Yes, should be. You can check by getting the width
/height
attributes of the result.
Anyway, if you have some other ideas on why this is that slow, please let me know.
Have you tried to open via fromUrl
? Otherwise I'm out of clues.
Could you make this file available? Then I could have a look.
@constantinius I'm sorry but I missed this!

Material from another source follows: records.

-- pv_equiv track=rewrite | github.com/ChrisS2812/ComputingMaximumSuffixes | BruteForce.py | is_last_comp
-- ===== SOURCE A (Python) =====
-- M = 5
--
-- def is_leaf(index):
--     if M < 1:
--         return True
--
--     last_non_leaf_index = -1
--     for i in range(0, M):
--         last_non_leaf_index += 3 ** i
--     if index <= last_non_leaf_index:
--         return False
--     else:
--         return True
--
-- def is_last_comp(index):
--     if M < 1:
--         return False
--     if M == 2:
--         if index == 0:
--             return True
--         else:
--             return False
--
--     if is_leaf(index):
--         return False
--
--     last_non_last_comp_index = -1
--     for i in range(0, M - 1):
--         last_non_last_comp_index += 3 ** i
--
--     if index > last_non_last_comp_index:
--         return True
--     else:
--         return False
-- ===== SOURCE B (Python) =====
-- M = 5
--
-- def is_last_comp(index):
--     if M < 1:
--         return False
--     if M == 2:
--         return index == 0
--     last_non_leaf = (3 ** M - 1) // 2 - 1
--     last_non_last_comp = (3 ** (M - 1) - 1) // 2 - 1
--     return last_non_last_comp < index <= last_non_leaf
-- ===== Notes on version B (the rewrite author's own statement) =====
-- stated objective: simpler
-- what changed: Replaces the helper call plus the two range-accumulation loops with closed-form geometric-series thresholds (3**M-1)//2-1 and (3**(M-1)-1)//2-1 and a single chained comparison.
import Mathlib
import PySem

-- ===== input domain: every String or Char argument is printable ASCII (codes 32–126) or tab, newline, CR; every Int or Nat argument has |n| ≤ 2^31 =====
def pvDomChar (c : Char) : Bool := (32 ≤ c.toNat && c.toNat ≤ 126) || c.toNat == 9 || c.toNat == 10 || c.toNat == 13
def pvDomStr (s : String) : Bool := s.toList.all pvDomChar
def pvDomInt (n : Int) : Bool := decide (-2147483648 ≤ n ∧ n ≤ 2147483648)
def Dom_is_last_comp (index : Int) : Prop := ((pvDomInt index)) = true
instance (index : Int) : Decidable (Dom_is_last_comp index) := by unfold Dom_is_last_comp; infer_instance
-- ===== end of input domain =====

-- B replaces A's is_leaf helper and two range-accumulation loops with closed-form
-- geometric-series thresholds and one chained comparison (objective: simpler).


-- ===== PORT A =====
-- module constant M = 5
def pyM : Int := 5

def is_leaf (index : Int) : Bool :=
  if pyM < 1 then true
  else
    let last_non_leaf_index : Int :=
      (PySem.List.pyRange 0 pyM 1).foldl (fun acc i => acc + (3:Int) ^ i.toNat) (-1)
    if index ≤ last_non_leaf_index then false else true

def is_last_comp (index : Int) : Bool :=
  if pyM < 1 then false
  else if pyM = 2 then
    (if index = 0 then true else false)
  else if is_leaf index then false
  else
    let last_non_last_comp_index : Int :=
      (PySem.List.pyRange 0 (pyM - 1) 1).foldl (fun acc i => acc + (3:Int) ^ i.toNat) (-1)
    if index > last_non_last_comp_index then true else false

-- ===== PORT B =====
def is_last_comp_alt (index : Int) : Bool :=
  if pyM < 1 then false
  else if pyM = 2 then decide (index = 0)
  else
    let last_non_leaf : Int := PySem.Int.floordiv ((3:Int) ^ pyM.toNat - 1) 2 - 1
    let last_non_last_comp : Int := PySem.Int.floordiv ((3:Int) ^ (pyM - 1).toNat - 1) 2 - 1
    decide (last_non_last_comp < index ∧ index ≤ last_non_leaf)

-- ===== PRECONDITION & SPEC =====
def Spec_is_last_comp (index : Int) (out : Bool) : Prop := out = is_last_comp_alt index
instance (index : Int) (out : Bool) : Decidable (Spec_is_last_comp index out) := by unfold Spec_is_last_comp; infer_instance

-- ===== CLAIM (what is proved, stated in full; the proofs are below) =====
def Claim_equal_is_last_comp : Prop := ∀ (index : Int), Dom_is_last_comp index → Spec_is_last_comp index (is_last_comp index)

-- ===== LEMMAS AND PROOFS =====

-- ===== VERDICT (by name: the statement is the Claim_ definition above) =====
theorem is_last_comp_spec : Claim_equal_is_last_comp := by
  intro index _
  have h5 : PySem.List.pyRange 0 5 1 = [0, 1, 2, 3, 4] := by decide
  have h4 : PySem.List.pyRange 0 (5 - 1) 1 = [0, 1, 2, 3] := by decide
  unfold Spec_is_last_comp is_last_comp is_last_comp_alt is_leaf pyM
  rw [h5, h4]
  have hf1 : Int.fdiv 80 2 = 40 := by decide
  have hf2 : Int.fdiv 242 2 = 121 := by decide
  norm_num [List.foldl, PySem.Int.floordiv, Int.toNat]
  rw [hf1, hf2, Bool.eq_iff_iff]
  simp only [Bool.and_eq_true, Bool.not_eq_eq_eq_not, Bool.not_true, decide_eq_true_eq,
    decide_eq_false_iff_not]
  omega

fromURL doesn't seem to accept a local file. I get a connect ECONNREFUSED 127.0.0.1:443
error.
The problematic file can be found here:
https://geodata.rivm.nl/downloads/lucht/rivm_nsl_20200715_gm_NO22018.zip
My example code:
"use strict";
const assert = require('assert');
const GeoTIFF = require('geotiff');
async function main() {
const tiff = await GeoTIFF.fromFile('./rivm_nsl_20200715_gm_NO22018.tif');
const image = await tiff.getImage();
const info = {
width: image.getWidth(),
height : image.getHeight(),
tileWidth : image.getTileWidth(),
tileHeight : image.getTileHeight(),
samplesPerPixel : image.getSamplesPerPixel(),
origin: image.getOrigin(),
resolution: image.getResolution(),
bbox: image.getBoundingBox()
};
console.log(info);
const pool = new GeoTIFF.Pool();
const results = await image.readRasters({bbox: [
117152,
473321,
117152+2500,
473321+2500
], pool: pool});
assert(results.width === 100);
assert(results.height === 100);
}
(async () => {
try {
await main();
} catch(err) {
console.error(err);
process.exit(1);
}
process.exit(0);
})();
All up to the image.readRasters()
-call goes very fast. And then it takes ages to get to the assert
check.
Any news on this? Did I perhaps use readRasters
incorrectly? I assumed bbox
is in geo coordinates. And those coordinates are valid in that map. However, results
contain the full map instead of a 100x100 section of it. So width/height are NOT 100x100 but 10574x12464
@constantinius so I ran the following two examples: first manually calculating the window and second use bbox
. The first example ran fine and fast. The second read the rasters over the whole image, not just the 100x100 bounding box. I believe this is an error.
const bbox = [
117152,
473321,
117152+2500,
473321+2500
];
// Result: 100x100, execution time fast => correct
{
const [oX, oY] = image.getOrigin();
const [imageResX, imageResY] = image.getResolution(image);
let wnd = [
Math.round((bbox[0] - oX) / imageResX),
Math.round((bbox[1] - oY) / imageResY),
Math.round((bbox[2] - oX) / imageResX),
Math.round((bbox[3] - oY) / imageResY),
];
wnd = [
Math.min(wnd[0], wnd[2]),
Math.min(wnd[1], wnd[3]),
Math.max(wnd[0], wnd[2]),
Math.max(wnd[1], wnd[3]),
];
const results = await image.readRasters({ window: wnd });
assert(results.width === 100);
assert(results.height === 100);
}
// Result: 10574x12464, execution time very slow => incorrect
{
const results = await image.readRasters({bbox: bbox});
assert(results.width === 100);
assert(results.height === 100);
}
It seems that this line in geotiff.js runs (for every pixel in the loaded block!) DataView.getUint8 (or getUint16, etc) to extract single pixels. I believe it may be more efficient to copy this data in larger blocks. I will attempt this and hope to open a PR. In our application, we read from many 1024x1024 pixel blocks in an ome-tiff, and reading each 1024x1024 tile takes much longer than expected.